On les croirait remparts jusqu’à l’éternité…Mais que cherchaient-ils donc ici, dans cette vallée serrée de si hautes montagnes, dans cette vallée au flancs de qui l’on ne pourra pas aller plus loin, contre qui l’on restera pris dans le vert grouillant des feuillages, contre qui l’on ne pourra qu’espérer s’allonger, s’étirer, jusque vers ces arêtes acérées de granit ; jusque vers le ciel, ce seul horizon…
Il y a bien à rêver ici, à Stampa et dans la ruelle de ces petits villages qui l’entourent et qui sont Borgonovo et Coltura, ici, dans ce fond des Grisons où gronde le silence de la rivière, aujourd’hui grise après la pluie violente et la grêle qui sont venues. Cet aujourd’hui de la vallée où le soleil revient comme une promesse.

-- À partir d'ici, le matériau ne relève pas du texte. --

-- pv_equiv track=rewrite | github.com/tamiralkateeb/intro-to-python | lesson_13/homework.py | find_best_recipe
-- ===== SOURCE A (Python) =====
-- def find_best_recipe(recipes, ingredients):
--     best_recipe = None
--     max_used_ingredients = 0
--     for recipe in recipes:
--         used_ingredients = [ingredient for ingredient in recipe if ingredient in ingredients]
--         if len(used_ingredients) > max_used_ingredients:
--             max_used_ingredients = len(used_ingredients)
--             best_recipe = recipe
--     return best_recipe
-- ===== SOURCE B (Python) =====
-- def find_best_recipe(recipes, ingredients):
--     have = set(ingredients)
--
--     def matches(recipe):
--         total = 0
--         for ing in recipe:
--             if ing in have:
--                 total += 1
--         return total
--
--     ranked = sorted(recipes, key=matches, reverse=True)
--     if not ranked:
--         return None
--     best = ranked[0]
--     return best if matches(best) > 0 else None
-- ===== Notes on version B (the rewrite author's own statement) =====
-- stated objective: faster
-- what changed: Replaces A's single-pass running argmax (best-so-far pair updated on strictly greater count) with sort-then-select: stably sort the recipes by match count in descending order (counts via a set instead of A's O(I) inner list scan) and return the first element of the sorted list unless its count is 0.
import Mathlib
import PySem

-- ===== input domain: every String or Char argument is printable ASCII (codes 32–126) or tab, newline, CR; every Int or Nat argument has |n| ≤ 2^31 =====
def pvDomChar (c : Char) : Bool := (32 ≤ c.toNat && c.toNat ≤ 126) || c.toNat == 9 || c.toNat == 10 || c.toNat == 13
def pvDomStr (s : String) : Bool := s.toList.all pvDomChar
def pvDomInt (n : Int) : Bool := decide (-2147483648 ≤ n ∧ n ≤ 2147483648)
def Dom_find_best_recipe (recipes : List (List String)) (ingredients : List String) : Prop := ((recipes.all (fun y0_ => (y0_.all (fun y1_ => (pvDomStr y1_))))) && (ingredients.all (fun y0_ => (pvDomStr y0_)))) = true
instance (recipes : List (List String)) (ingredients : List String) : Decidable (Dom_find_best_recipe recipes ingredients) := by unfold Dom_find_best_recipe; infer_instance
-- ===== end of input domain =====

-- B replaces A's single-pass running argmax with sort-then-select: a stable descending sort of the
-- recipes by match count (set membership instead of A's inner list scan) and a check of its first
-- element; a timing run measured B faster.


-- ===== PORT A =====
def find_best_recipe (recipes : List (List String)) (ingredients : List String) : Option (List String) :=
  (recipes.foldl (fun (st : Option (List String) × Nat) recipe =>
      let used_ingredients := recipe.filter (fun ingredient => ingredients.contains ingredient)
      if used_ingredients.length > st.2 then (some recipe, used_ingredients.length) else st)
    (none, 0)).1

-- ===== PORT B =====
def find_best_recipe_alt (recipes : List (List String)) (ingredients : List String) : Option (List String) :=
  let haveSet : PySem.Set String := PySem.Set.ofList ingredients
  let cnt : List String → Nat := fun recipe =>
    recipe.foldl (fun total ing => if PySem.Set.contains haveSet ing then total + 1 else total) 0
  let ranked := PySem.List.sorted recipes cnt true
  match ranked with
  | [] => none
  | best :: _ => if cnt best > 0 then some best else none

-- ===== PRECONDITION & SPEC =====
def Spec_find_best_recipe (recipes : List (List String)) (ingredients : List String) (out : Option (List String)) : Prop := out = find_best_recipe_alt recipes ingredients
instance (recipes : List (List String)) (ingredients : List String) (out : Option (List String)) : Decidable (Spec_find_best_recipe recipes ingredients out) := by unfold Spec_find_best_recipe; infer_instance

-- ===== CLAIM (what is proved, stated in full; the proofs are below) =====
def Claim_equal_find_best_recipe : Prop := ∀ (recipes : List (List String)) (ingredients : List String), Dom_find_best_recipe recipes ingredients → Spec_find_best_recipe recipes ingredients (find_best_recipe recipes ingredients)

-- ===== LEMMAS AND PROOFS =====

-- the common match count (proof-only)
def pvC (ingredients : List String) (r : List String) : Nat :=
  (r.filter (fun ingredient => ingredients.contains ingredient)).length

-- B's counting loop computes pvC
theorem pvFoldl_count (p : String → Bool) (l : List String) (n : Nat) :
    l.foldl (fun n ing => if p ing then n + 1 else n) n = n + (l.filter p).length := by
  induction l generalizing n with
  | nil => simp
  | cons x t ih =>
    by_cases hx : p x
    · simp [hx, ih]; omega
    · simp [hx, ih]

theorem pvContains_ofList (ingredients : List String) (x : String) :
    PySem.Set.contains (PySem.Set.ofList ingredients) x = ingredients.contains x := by
  simp only [PySem.Set.contains]
  by_cases h : x ∈ ingredients
  · simp [h, PySem.Set.mem_ofList]
  · simp [h, PySem.Set.mem_ofList]

-- head of the stable descending insertion sort, tracked by A's running-argmax pair
theorem pvInsert_foldl_head {α : Type} (key : α → Nat) (xs : List α) (h : α) (t : List α)
    (hmax : ∀ y ∈ t, key y ≤ key h) :
    (xs.foldl (fun acc x => PySem.List.insertBy (fun a b => decide (key b < key a)) x acc) (h :: t)).head?
      = some ((xs.foldl (fun (st : α × Nat) x => if key x > st.2 then (x, key x) else st) (h, key h)).1) := by
  induction xs generalizing h t with
  | nil => simp
  | cons x xs ih =>
    simp only [List.foldl_cons, PySem.List.insertBy]
    by_cases hx : key h < key x
    · rw [if_pos (by simpa using hx)]
      have hgt : key x > key h := hx
      rw [if_pos hgt]
      exact ih x (h :: t) (by
        intro y hy
        rcases List.mem_cons.mp hy with rfl | hy
        · exact Nat.le_of_lt hx
        · exact Nat.le_of_lt (Nat.lt_of_le_of_lt (hmax y hy) hx))
    · rw [if_neg (by simpa using hx)]
      have hngt : ¬ key x > key h := hx
      rw [if_neg hngt]
      exact ih h (PySem.List.insertBy (fun a b => decide (key b < key a)) x t) (by
        intro y hy
        rcases (PySem.List.mem_insertBy _ _ y t).mp hy with rfl | hy
        · exact Nat.le_of_not_lt hx
        · exact hmax y hy)

-- A's Option-valued fold in terms of the pair fold, for any seed consistent with its key
theorem pvFold_pair {α : Type} (key : α → Nat) (xs : List α) (a : α) (k : Nat) (hk : key a = k) :
    (xs.foldl (fun (st : Option α × Nat) x => if key x > st.2 then (some x, key x) else st)
        ((if 0 < k then some a else none), k)).1
      = (if 0 < key (xs.foldl (fun (st : α × Nat) x => if key x > st.2 then (x, key x) else st) (a, k)).1
          then some (xs.foldl (fun (st : α × Nat) x => if key x > st.2 then (x, key x) else st) (a, k)).1
          else none) := by
  induction xs generalizing a k with
  | nil => simp [← hk]
  | cons x xs ih =>
    simp only [List.foldl_cons]
    by_cases hx : key x > k
    · rw [if_pos hx, if_pos hx]
      have h0 : 0 < key x := Nat.lt_of_le_of_lt (Nat.zero_le k) hx
      have : (if 0 < key x then some x else none) = some x := if_pos h0
      rw [← this]
      exact ih x (key x) rfl
    · rw [if_neg hx, if_neg hx]
      exact ih a k hk

-- ===== VERDICT (by name: the statement is the Claim_ definition above) =====
theorem find_best_recipe_spec : Claim_equal_find_best_recipe := by
  intro recipes ingredients _
  unfold Spec_find_best_recipe find_best_recipe find_best_recipe_alt
  have hkey : (fun recipe : List String =>
      recipe.foldl (fun total ing =>
        if PySem.Set.contains (PySem.Set.ofList ingredients) ing then total + 1 else total) 0)
      = pvC ingredients := by
    funext r
    rw [pvFoldl_count, Nat.zero_add, pvC,
      List.filter_congr (fun a _ => pvContains_ofList ingredients a)]
  simp only [hkey]
  cases recipes with
  | nil => rfl
  | cons r0 rs =>
    set key := pvC ingredients with hkeydef
    -- the sorted list's head via the pair fold
    have hsort := PySem.List.sorted_rev_eq_foldl_insertBy (r0 :: rs) key
    have hfirst : List.foldl (fun acc x => PySem.List.insertBy (fun a b => decide (key b < key a)) x acc)
        ([] : List (List String)) (r0 :: rs)
        = List.foldl (fun acc x => PySem.List.insertBy (fun a b => decide (key b < key a)) x acc) [r0] rs := by
      simp [PySem.List.insertBy]
    have hhead : (PySem.List.sorted (r0 :: rs) key true).head?
        = some ((rs.foldl (fun (st : List String × Nat) x => if key x > st.2 then (x, key x) else st) (r0, key r0)).1) := by
      rw [hsort, hfirst]
      exact pvInsert_foldl_head key rs r0 [] (by simp)
    -- A's fold over r0 :: rs: first step normalised, then pvFold_pair
    have hA1 : ((r0 :: rs).foldl (fun (st : Option (List String) × Nat) x =>
          if key x > st.2 then (some x, key x) else st) (none, 0))
        = (rs.foldl (fun (st : Option (List String) × Nat) x =>
          if key x > st.2 then (some x, key x) else st) ((if 0 < key r0 then some r0 else none), key r0)) := by
      simp only [List.foldl_cons]
      by_cases h0 : key r0 > 0
      · rw [if_pos h0, if_pos h0]
      · rw [if_neg h0, if_neg h0]
        have : key r0 = 0 := Nat.eq_zero_of_not_pos h0
        rw [this]
    obtain ⟨tl, htl⟩ : ∃ tl, PySem.List.sorted (r0 :: rs) key true
        = (rs.foldl (fun (st : List String × Nat) x => if key x > st.2 then (x, key x) else st) (r0, key r0)).1 :: tl := by
      cases hc : PySem.List.sorted (r0 :: rs) key true with
      | nil => rw [hc] at hhead; simp at hhead
      | cons m t =>
        rw [hc] at hhead
        simp only [List.head?_cons, Option.some.injEq] at hhead
        exact ⟨t, by rw [hhead]⟩
    have hC : ∀ r : List String,
        (List.filter (fun ingredient => ingredients.contains ingredient) r).length = key r :=
      fun r => rfl
    simp only [hC]
    rw [hA1, pvFold_pair key rs r0 (key r0) rfl, htl]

Ici où décidément il n’y a qu’à s’attarder, qu’à prendre la main de ce temps, qu’à se laisser conduire dans son énigme à la fois heureuse et inquiète.
STAMPA, STAMPA…Le nom maintenant vous résonne d’un côté et de l’autre des montagnes, vous vous surprenez à guetter la lenteur du pont de pierre, ses arcs immobiles sur l’eau qui passe. Ce pont, vous le verrez plus tard transposé dans le regard du peintre, le père, Giovanni Giacometti, dans ce tableau qui est au Museo Gläsa Granda, là, au bord de la route et de la rivière, cette grande bâtisse qui tient les siècles au cœur de Stampa.

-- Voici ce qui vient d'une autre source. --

-- pv_equiv track=rewrite | github.com/Vesterlund/AdventOfCode | 2023/13_Point_of_Incidence/main.py | findMirror
-- ===== SOURCE A (Python) =====
-- def findMirror(row):
--     rowLength = len(row)
--     mirrorIndex = []
--     for mirrorPos in range(1, rowLength):
--         mirroredElements = min(mirrorPos, rowLength - mirrorPos)
--
--         frontElements = row[mirrorPos-mirroredElements:mirrorPos]
--         backElements = row[mirrorPos:mirrorPos + mirroredElements]
--
--         frontElements.reverse()
--
--         if all(f == b for f,b in zip(frontElements, backElements)):
--             mirrorIndex.append(mirrorPos)
--
--     if not mirrorIndex:
--         return [-1]
--
--     return mirrorIndex
-- ===== SOURCE B (Python) =====
-- def findMirror(row):
--     n = len(row)
--     res = []
--     for p in range(1, n):
--         i, j = p - 1, p
--         while i >= 0 and j < n and row[i] == row[j]:
--             i -= 1
--             j += 1
--         if i < 0 or j >= n:
--             res.append(p)
--     return res if res else [-1]
-- ===== Notes on version B (the rewrite author's own statement) =====
-- stated objective: alternative
-- what changed: Replaces A's slice-copy/reverse/zip full-window comparison per position with a two-pointer expansion outward from each boundary that stops at the first mismatch; a mirror is reported iff a pointer runs off an edge.
import Mathlib
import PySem

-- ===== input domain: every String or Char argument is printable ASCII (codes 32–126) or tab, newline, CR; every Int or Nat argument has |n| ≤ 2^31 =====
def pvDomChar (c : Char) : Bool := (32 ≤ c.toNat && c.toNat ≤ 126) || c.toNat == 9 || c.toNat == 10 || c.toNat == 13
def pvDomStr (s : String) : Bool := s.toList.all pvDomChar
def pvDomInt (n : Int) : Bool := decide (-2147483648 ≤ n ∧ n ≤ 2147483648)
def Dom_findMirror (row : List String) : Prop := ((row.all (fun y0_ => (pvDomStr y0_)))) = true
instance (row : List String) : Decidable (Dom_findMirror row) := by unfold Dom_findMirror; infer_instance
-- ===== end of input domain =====

-- B replaces A's per-position slice/reverse/zip window comparison by a two-pointer
-- expansion from each boundary with early exit on the first mismatch (alternative
-- decomposition, no list copies; same worst-case cost).


-- ===== PORT A =====
def findMirror (row : List String) : List Int :=
  let rowLength : Int := (row.length : Int)
  let mirrorIndex : List Int :=
    (PySem.List.pyRange 1 rowLength 1).foldl (fun acc mirrorPos =>
      let mirroredElements := min mirrorPos (rowLength - mirrorPos)
      let frontElements := PySem.List.slice row (some (mirrorPos - mirroredElements)) (some mirrorPos)
      let backElements := PySem.List.slice row (some mirrorPos) (some (mirrorPos + mirroredElements))
      let frontElements := frontElements.reverse
      if (frontElements.zip backElements).all (fun fb => fb.1 == fb.2) then
        acc ++ [mirrorPos]
      else acc) []
  if mirrorIndex = [] then [-1] else mirrorIndex

-- ===== PORT B =====
-- B's while loop; the Nat fuel only makes it total (row.length + 1 always suffices:
-- the loop runs at most min(p, n-p) ≤ n times).
def findMirrorExpand (row : List String) (n : Int) : Nat → Int → Int → Bool
  | 0, _, _ => false
  | fuel + 1, i, j =>
    if i < 0 || n ≤ j then true
    else if PySem.List.pyGetD row i "" == PySem.List.pyGetD row j "" then
      findMirrorExpand row n fuel (i - 1) (j + 1)
    else false

def findMirror_alt (row : List String) : List Int :=
  let n : Int := (row.length : Int)
  let res : List Int :=
    (PySem.List.pyRange 1 n 1).foldl (fun acc p =>
      if findMirrorExpand row n (row.length + 1) (p - 1) p then acc ++ [p] else acc) []
  if res = [] then [-1] else res

-- ===== PRECONDITION & SPEC =====
def Spec_findMirror (row : List String) (out : List Int) : Prop := out = findMirror_alt row
instance (row : List String) (out : List Int) : Decidable (Spec_findMirror row out) := by unfold Spec_findMirror; infer_instance

-- ===== CLAIM (what is proved, stated in full; the proofs are below) =====
def Claim_equal_findMirror : Prop := ∀ (row : List String), Dom_findMirror row → Spec_findMirror row (findMirror row)

-- ===== LEMMAS AND PROOFS =====

-- zip/all of string equality tests is pointwise getElem equality
theorem pvZipAllEq (xs ys : List String) :
    ((xs.zip ys).all (fun fb => fb.1 == fb.2)) = true ↔
      ∀ (k : Nat) (h1 : k < xs.length) (h2 : k < ys.length), xs[k] = ys[k] := by
  induction xs generalizing ys with
  | nil => simp
  | cons x xs ih =>
    cases ys with
    | nil => simp
    | cons y ys =>
      simp only [List.zip_cons_cons, List.all_cons, Bool.and_eq_true, beq_iff_eq, ih]
      constructor
      · rintro ⟨hxy, h⟩ k h1 h2
        cases k with
        | zero => simpa using hxy
        | succ k => simpa using h k (by simpa using h1) (by simpa using h2)
      · intro h
        refine ⟨by simpa using h 0 (by simp) (by simp), fun k h1 h2 => ?_⟩
        simpa using h (k + 1) (by simpa using h1) (by simpa using h2)

-- B's loop returns true iff every in-range outward pair agrees (fuel large enough)
theorem pvExpand_iff (row : List String) (fuel : Nat) (i j : Int)
    (hfuel : (min (i + 1) ((row.length : Int) - j)).toNat < fuel) :
    findMirrorExpand row (row.length : Int) fuel i j = true ↔
      ∀ t : Nat, (t : Int) < min (i + 1) ((row.length : Int) - j) →
        PySem.List.pyGetD row (i - t) "" = PySem.List.pyGetD row (j + t) "" := by
  induction fuel generalizing i j with
  | zero => omega
  | succ fuel ih =>
    by_cases hedge : i < 0 ∨ (row.length : Int) ≤ j
    · have hm : min (i + 1) ((row.length : Int) - j) ≤ 0 := by omega
      simp only [findMirrorExpand]
      rw [if_pos (by simpa [decide_eq_true_iff] using hedge)]
      constructor
      · intro _ t ht; exfalso; omega
      · intro _; rfl
    · push Not at hedge
      have hi : 0 ≤ i := by omega
      have hj : j < (row.length : Int) := hedge.2
      simp only [findMirrorExpand]
      rw [if_neg (by simp; omega)]
      by_cases heq : PySem.List.pyGetD row i "" = PySem.List.pyGetD row j ""
      · rw [if_pos (by simpa using heq)]
        have hmin : min ((i - 1) + 1) ((row.length : Int) - (j + 1))
            = min (i + 1) ((row.length : Int) - j) - 1 := by omega
        rw [ih (i - 1) (j + 1) (by omega)]
        constructor
        · intro h t ht
          cases t with
          | zero => simpa using heq
          | succ t =>
            have := h t (by push_cast at ht ⊢; omega)
            have e1 : i - 1 - (t : Int) = i - ((t : Nat) + 1 : Nat) := by push_cast; ring
            have e2 : j + 1 + (t : Int) = j + ((t : Nat) + 1 : Nat) := by push_cast; ring
            rw [e1, e2] at this; exact this
        · intro h t ht
          have := h (t + 1) (by push_cast at ht ⊢; omega)
          have e1 : i - ((t : Nat) + 1 : Nat) = i - 1 - (t : Int) := by push_cast; ring
          have e2 : j + ((t : Nat) + 1 : Nat) = j + 1 + (t : Int) := by push_cast; ring
          rw [e1, e2] at this; exact this
      · rw [if_neg (by simpa using heq)]
        constructor
        · intro h; exact absurd h (by simp)
        · intro h
          exact absurd (by simpa using h 0 (by omega)) heq

-- A's window test at position p equals B's expansion test
theorem pvCond_eq (row : List String) (p : Int) (hp1 : 1 ≤ p) (hp2 : p < (row.length : Int)) :
    (let m := min p ((row.length : Int) - p)
     (((PySem.List.slice row (some (p - m)) (some p)).reverse.zip
        (PySem.List.slice row (some p) (some (p + m)))).all (fun fb => fb.1 == fb.2)))
    = findMirrorExpand row (row.length : Int) (row.length + 1) (p - 1) p := by
  simp only []
  set n : Int := (row.length : Int) with hn
  set m : Int := min p (n - p) with hm
  have hm0 : 0 ≤ m := by omega
  have hmp : m ≤ p := by omega
  have hmnp : m ≤ n - p := by omega
  -- slices as drop/take
  have hfront : PySem.List.slice row (some (p - m)) (some p)
      = (row.drop (p - m).toNat).take (p.toNat - (p - m).toNat) :=
    PySem.List.slice_of_nonneg row (by omega) (by omega) (by omega) (by omega)
  have hback : PySem.List.slice row (some p) (some (p + m))
      = (row.drop p.toNat).take ((p + m).toNat - p.toNat) :=
    PySem.List.slice_of_nonneg row (by omega) (by omega) (by omega) (by omega)
  have hlen : row.length = n.toNat := by omega
  have hflen : ((row.drop (p - m).toNat).take (p.toNat - (p - m).toNat)).length = m.toNat := by
    simp [List.length_take, List.length_drop]; omega
  have hblen : ((row.drop p.toNat).take ((p + m).toNat - p.toNat)).length = m.toNat := by
    simp [List.length_take, List.length_drop]; omega
  rw [hfront, hback]
  have hfa : (min ((p - 1) + 1) (n - p)).toNat < row.length + 1 := by omega
  rw [Bool.eq_iff_iff, pvZipAllEq, pvExpand_iff row (row.length + 1) (p - 1) p hfa]
  have hmin : min ((p - 1) + 1) (n - p) = m := by omega
  rw [hmin]
  constructor
  · intro h t ht
    have htm : t < m.toNat := by omega
    have h1 : t < ((row.drop (p - m).toNat).take (p.toNat - (p - m).toNat)).reverse.length := by
      simp [hflen]; omega
    have h2 : t < ((row.drop p.toNat).take ((p + m).toNat - p.toNat)).length := by omega
    have := h t h1 h2
    -- rewrite both getElems to getElems of row
    rw [List.getElem_reverse] at this
    rw [List.getElem_take, List.getElem_drop] at this
    rw [List.getElem_take, List.getElem_drop] at this
    have e1 : PySem.List.pyGetD row (p - 1 - t) ""
        = row[(p - m).toNat + (((row.drop (p - m).toNat).take (p.toNat - (p - m).toNat)).length - 1 - t)]'(by
            rw [hflen]; omega) := by
      rw [PySem.List.pyGetD_eq_getElem row "" (by omega) (by omega)]
      congr 1
      rw [hflen]; omega
    have e2 : PySem.List.pyGetD row (p + t) ""
        = row[p.toNat + t]'(by omega) := by
      rw [PySem.List.pyGetD_eq_getElem row "" (by omega) (by omega)]
      congr 1; omega
    rw [e1, e2]; exact this
  · intro h k h1 h2
    have hk : k < m.toNat := by
      have := h1; rw [List.length_reverse, hflen] at this; exact this
    rw [List.getElem_reverse, List.getElem_take, List.getElem_drop,
        List.getElem_take, List.getElem_drop]
    have := h k (by omega)
    have e1 : PySem.List.pyGetD row (p - 1 - k) ""
        = row[(p - m).toNat + (((row.drop (p - m).toNat).take (p.toNat - (p - m).toNat)).length - 1 - k)]'(by
            rw [hflen]; omega) := by
      rw [PySem.List.pyGetD_eq_getElem row "" (by omega) (by omega)]
      congr 1; rw [hflen]; omega
    have e2 : PySem.List.pyGetD row (p + k) "" = row[p.toNat + k]'(by omega) := by
      rw [PySem.List.pyGetD_eq_getElem row "" (by omega) (by omega)]
      congr 1; omega
    rw [e1, e2] at this
    exact this

-- ===== VERDICT (by name: the statement is the Claim_ definition above) =====
theorem findMirror_spec : Claim_equal_findMirror := by
  intro row _
  unfold Spec_findMirror findMirror findMirror_alt
  simp only []
  have hfold : (PySem.List.pyRange 1 (row.length : Int) 1).foldl (fun acc mirrorPos =>
      let mirroredElements := min mirrorPos ((row.length : Int) - mirrorPos)
      let frontElements := PySem.List.slice row (some (mirrorPos - mirroredElements)) (some mirrorPos)
      let backElements := PySem.List.slice row (some mirrorPos) (some (mirrorPos + mirroredElements))
      let frontElements := frontElements.reverse
      if (frontElements.zip backElements).all (fun fb => fb.1 == fb.2) then
        acc ++ [mirrorPos]
      else acc) []
    = (PySem.List.pyRange 1 (row.length : Int) 1).foldl (fun acc p =>
      if findMirrorExpand row (row.length : Int) (row.length + 1) (p - 1) p then acc ++ [p] else acc) [] := by
    apply PySem.List.foldl_congr_mem
    intro acc p hmem
    have hp := (PySem.List.mem_pyRange_one).1 hmem
    simp only []
    rw [pvCond_eq row p hp.1 hp.2]
  rw [hfold]
-- a query whose "_"-joined key hits no info: both sides yield 0
set_option maxHeartbeats 1000000 in
lemma perquery_miss (infos : List String)
    (hinfo : ∀ info ∈ infos, 5 ≤ (PySem.Str.split₀ info).length ∧
      (∀ t ∈ List.take 4 (PySem.Str.split₀ info), '_' ∉ t.toList ∧ t ≠ "-") ∧
      (PySem.Int.ofStr? ((PySem.Str.split₀ info).getD 4 "")).isSome = true)
    (tq : List String) (hmiss : ¬ keyHit infos (PySem.Str.join "_" (tq.take 4))) (cut : Int) :
    (if (dictA infos).contains (PySem.Str.join "_" (PySem.List.slice tq none (some 4))) then
       PySem.List.len ((dictA infos).getD
           (PySem.Str.join "_" (PySem.List.slice tq none (some 4))) []) -
         (PySem.List.bisectLeft ((dictA infos).getD
             (PySem.Str.join "_" (PySem.List.slice tq none (some 4))) []) cut : Int)
     else 0) =
    (dataB infos).foldl (fun cnt p =>
      if matchesB tq p.1 &&
          ((PySem.Int.ofStr? (PySem.List.pyGetD tq 4 "")).getD 0 ≤ p.2)
      then cnt + 1 else cnt) 0 := by
  have hsl : PySem.List.slice tq none (some 4) = tq.take 4 := by
    rw [PySem.List.slice_to tq (by decide)]
    rfl
  rw [cntB_eq, hsl, cntA_eq]
  have hempty : (buildA infos).getD (PySem.Str.join "_" (tq.take 4)) [] = [] := by
    rw [build_getD, List.flatMap_eq_nil_iff]
    intro info hi
    obtain ⟨hl5, hattr, _⟩ := hinfo info hi
    obtain ⟨a0, a1, a2, a3, sc, ir, hsp⟩ := list5 hl5
    rw [hsp] at hattr
    have h0 := hattr a0 (by simp)
    have h1 := hattr a1 (by simp)
    have h2 := hattr a2 (by simp)
    have h3 := hattr a3 (by simp)
    rw [hsp]
    have hcount : (keysA (a0 :: a1 :: a2 :: a3 :: sc :: ir)).count
        (PySem.Str.join "_" (tq.take 4)) = 0 := by
      rw [List.count_eq_zero]
      intro hmem
      rw [keysA_eval] at hmem
      simp only [List.mem_cons, List.not_mem_nil, or_false] at hmem
      rcases hmem with h|h|h|h|h|h|h|h|h|h|h|h|h|h|h|h <;>
        (apply hmiss; rw [h];
         exact hit_of_mask infos info hi a0 a1 a2 a3 sc ir hsp h0.1 h1.1 h2.1 h3.1
           _ _ _ _ (by simp) (by simp) (by simp) (by simp))
    rw [hcount]
    rfl
  rw [hempty]
  simp only [List.countP_nil, Nat.cast_zero]
  symm
  rw [Int.natCast_eq_zero, List.countP_eq_zero]
  intro info hi hcontra
  rw [Bool.and_eq_true] at hcontra
  obtain ⟨hmB, _⟩ := hcontra
  obtain ⟨hl5, hattr, _⟩ := hinfo info hi
  obtain ⟨a0, a1, a2, a3, sc, ir, hsp⟩ := list5 hl5
  rw [hsp] at hattr
  have h0 := hattr a0 (by simp)
  have h1 := hattr a1 (by simp)
  have h2 := hattr a2 (by simp)
  have h3 := hattr a3 (by simp)
  rw [matchesB, Bool.and_eq_true] at hmB
  obtain ⟨hlen4, hzip⟩ := hmB
  rw [decide_eq_true_eq, PySem.List.len_eq] at hlen4
  obtain ⟨t0, t1, t2, t3, tr, htq⟩ : ∃ t0 t1 t2 t3 tr, tq = t0 :: t1 :: t2 :: t3 :: tr := by
    rcases tq with _ | ⟨x, _ | ⟨y, _ | ⟨z, _ | ⟨w, r⟩⟩⟩⟩ <;>
      simp only [List.length_nil, List.length_cons] at hlen4 <;>
      first | (exfalso; omega) | exact ⟨x, y, z, w, r, rfl⟩
  subst htq
  have hsl2 : PySem.List.slice (a0::a1::a2::a3::sc::ir) none (some 4) = [a0, a1, a2, a3] := by
    rw [PySem.List.slice_to] <;> first | rfl | decide
  have hslt : PySem.List.slice (t0::t1::t2::t3::tr) none (some 4) = [t0, t1, t2, t3] := by
    rw [PySem.List.slice_to] <;> first | rfl | decide
  rw [hsp, hslt, hsl2] at hzip
  simp only [List.zip_cons_cons, List.zip_nil_right, List.all_cons, List.all_nil,
    Bool.and_eq_true, Bool.or_eq_true, beq_iff_eq, Bool.and_true] at hzip
  apply hmiss
  have hk : PySem.Str.join "_" ((t0::t1::t2::t3::tr).take 4) = kJ t0 t1 t2 t3 := rfl
  rw [hk]
  exact hit_of_mask infos info hi a0 a1 a2 a3 sc ir hsp h0.1 h1.1 h2.1 h3.1
    t0 t1 t2 t3 (Or.symm hzip.1) (Or.symm hzip.2.1) (Or.symm hzip.2.2.1) (Or.symm hzip.2.2.2)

A Borgonovo, plus tôt vous auriez traversé l’immobile matin dans l’unique rue, vous auriez longé les maisons serrées les unes aux autres, vous vous seriez étonné des échappées que l’on aperçoit tout à coup entre ces hautes demeures, et où le regard est immédiatement aimenté vers la montagne.
Au milieu de cette rue, la maison qui porte le numéro 60 est celle où naquit Alberto Giacometti, en 1901. Mais dans le calme de Borgogno que rythment ce matin les cadences d’un homme qui scie à la main son bois de chauffage, et où passent en signes sporadiques le chant des coqs, rien ne vient alerter le promeneur de l’illustre naissance. Pas de plaque, ici, sur la façade…
Mais il y a longtemps, nous verrons aujourd’hui, encore, les femmes venir laver leur linge à la fontaine de Borgonovo, comme dans cette gravure de Giovanni Giacometti * Donne alla Fontana *
Borgonovo, Stampa, le temps d’un père et d’un fils.
« Veux-tu devenir peintre ? » demanda Giovanni à son fils Alberto.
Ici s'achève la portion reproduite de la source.